Beklentilerinizi gözden geçirin
İstek, beklenti ve gereksinimlerinin karşılanmaması her insanın hayal kırıklığı yaşamasına yol açar. Özellikle işyerinde yükselme, gelir artışı, önem ve değer verilme gibi konularda beklentilerin karşılanmadığı çok sık görülür. Beklentiler ne kadar gerçekte olabileceğin ötesi nitelikler taşıyorsa hayal kırıklığı yaşama olasılığı o kadar artmaktadır. İş hayatında tek başına hak ediyor olmanın beklentilerin karşılanacağı anlamına gelmediği unutulmamalıdır.
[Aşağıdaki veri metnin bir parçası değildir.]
-- pv_equiv track=rewrite | github.com/DrPrettyman/CustomEmbeddingsSearch | src/data/cdp_parser.py | _get_topic_for_question
-- ===== SOURCE A (Python) =====
-- CDP_TOPIC_MAP = {
--     range(1, 4): "governance",  # C1-C3: Introduction, governance
--     range(4, 6): "governance",  # C4-C5: Governance, supply chain engagement
--     range(6, 8): "environmental",  # C6-C7: Environmental performance
--     range(8, 10): "environmental",  # C8-C9: Energy, additional metrics
--     range(10, 13): "environmental",  # C10-C12: Verification, carbon pricing, engagement
--     range(13, 20): "environmental",  # C13+: Additional
-- }
--
-- def _get_topic_for_question(q_id: str) -> str:
--     """Map a CDP question ID to an ESG topic."""
--     try:
--         module_num = int(q_id.split(".")[0])
--         for num_range, topic in CDP_TOPIC_MAP.items():
--             if module_num in num_range:
--                 return topic
--     except (ValueError, IndexError):
--         pass
--     return "unknown"
-- ===== SOURCE B (Python) =====
-- def _get_topic_for_question(q_id: str) -> str:
--     """Map a CDP question ID to an ESG topic."""
--     try:
--         module_num = int(q_id.split(".")[0])
--     except ValueError:
--         return "unknown"
--     if 1 <= module_num <= 5:
--         return "governance"
--     if 6 <= module_num <= 19:
--         return "environmental"
--     return "unknown"
-- ===== Notes on version B (the rewrite author's own statement) =====
-- stated objective: simpler
-- what changed: Replaced the iteration over the dict of range objects with a closed-form two-comparison chain (1-5 governance, 6-19 environmental, else unknown).
import Mathlib
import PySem

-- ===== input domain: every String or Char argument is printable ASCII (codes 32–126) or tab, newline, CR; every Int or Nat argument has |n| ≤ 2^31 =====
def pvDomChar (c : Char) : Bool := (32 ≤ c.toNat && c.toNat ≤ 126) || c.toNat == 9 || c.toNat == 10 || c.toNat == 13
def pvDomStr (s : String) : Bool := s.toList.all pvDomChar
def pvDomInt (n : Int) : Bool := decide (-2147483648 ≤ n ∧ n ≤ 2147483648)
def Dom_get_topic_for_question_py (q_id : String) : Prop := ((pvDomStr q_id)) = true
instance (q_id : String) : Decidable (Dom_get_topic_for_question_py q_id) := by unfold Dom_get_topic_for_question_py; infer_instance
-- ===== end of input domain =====

-- B replaces A's iteration over the dict of integer ranges with a closed-form
-- comparison chain (1–5 governance, 6–19 environmental, else unknown); simpler.


-- ===== PORT A =====
-- CDP_TOPIC_MAP as an (lo, hi, topic) list; range(a,b) membership is a ≤ n < b
def pvCdpTopicMap : List (Int × Int × String) :=
  [(1, 4, "governance"), (4, 6, "governance"),
   (6, 8, "environmental"), (8, 10, "environmental"),
   (10, 13, "environmental"), (13, 20, "environmental")]

-- the 'for num_range, topic in …: if module_num in num_range: return topic' loop
def pvTopicLoop (n : Int) : List (Int × Int × String) → String
  | [] => "unknown"
  | (lo, hi, t) :: rest => if lo ≤ n ∧ n < hi then t else pvTopicLoop n rest

def get_topic_for_question_py (q_id : String) : String :=
  match PySem.Int.ofStr? (((PySem.Str.split? q_id ".").getD []).headD "") with
  | none => "unknown"  -- ValueError caught; split(".")[0] never raises IndexError
  | some n => pvTopicLoop n pvCdpTopicMap

-- ===== PORT B =====
def get_topic_for_question_py_alt (q_id : String) : String :=
  match PySem.Int.ofStr? (((PySem.Str.split? q_id ".").getD []).headD "") with
  | none => "unknown"
  | some n =>
    if 1 ≤ n ∧ n ≤ 5 then "governance"
    else if 6 ≤ n ∧ n ≤ 19 then "environmental"
    else "unknown"

-- ===== PRECONDITION & SPEC =====
def Spec_get_topic_for_question_py (q_id : String) (out : String) : Prop := out = get_topic_for_question_py_alt q_id
instance (q_id : String) (out : String) : Decidable (Spec_get_topic_for_question_py q_id out) := by unfold Spec_get_topic_for_question_py; infer_instance

-- ===== CLAIM (what is proved, stated in full; the proofs are below) =====
def Claim_equal_get_topic_for_question_py : Prop := ∀ (q_id : String), Dom_get_topic_for_question_py q_id → Spec_get_topic_for_question_py q_id (get_topic_for_question_py q_id)

-- ===== LEMMAS AND PROOFS =====
theorem pvLoop_eq_chain (n : Int) :
    pvTopicLoop n pvCdpTopicMap =
      (if 1 ≤ n ∧ n ≤ 5 then "governance"
       else if 6 ≤ n ∧ n ≤ 19 then "environmental"
       else "unknown") := by
  simp only [pvCdpTopicMap, pvTopicLoop]
  split_ifs <;> first | rfl | omega

-- ===== VERDICT (by name: the statement is the Claim_ definition above) =====
theorem get_topic_for_question_py_spec : Claim_equal_get_topic_for_question_py := by
  intro q_id _
  unfold Spec_get_topic_for_question_py get_topic_for_question_py get_topic_for_question_py_alt
  cases PySem.Int.ofStr? (((PySem.Str.split? q_id ".").getD []).headD "") with
  | none => rfl
  | some n => exact pvLoop_eq_chain n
Kendinizi mümkün olduğunca gerçekçi biçimde değerlendirin
Her insan kendisini olduğundan daha iyi görme eğilimindedir. İş yaşamında sahip olunan özelliklerin performansa ne kadar yansıdığı genellikle ihmal edilen bir konudur. Pek çok kişi kendisine gereken koşullar sağlanmadığını ve bu nedenle gerçek performansını gösteremediğini ileri sürer ancak bunun doğru olup olmadığını değerlendirmek çoğu zaman mümkün olamaz.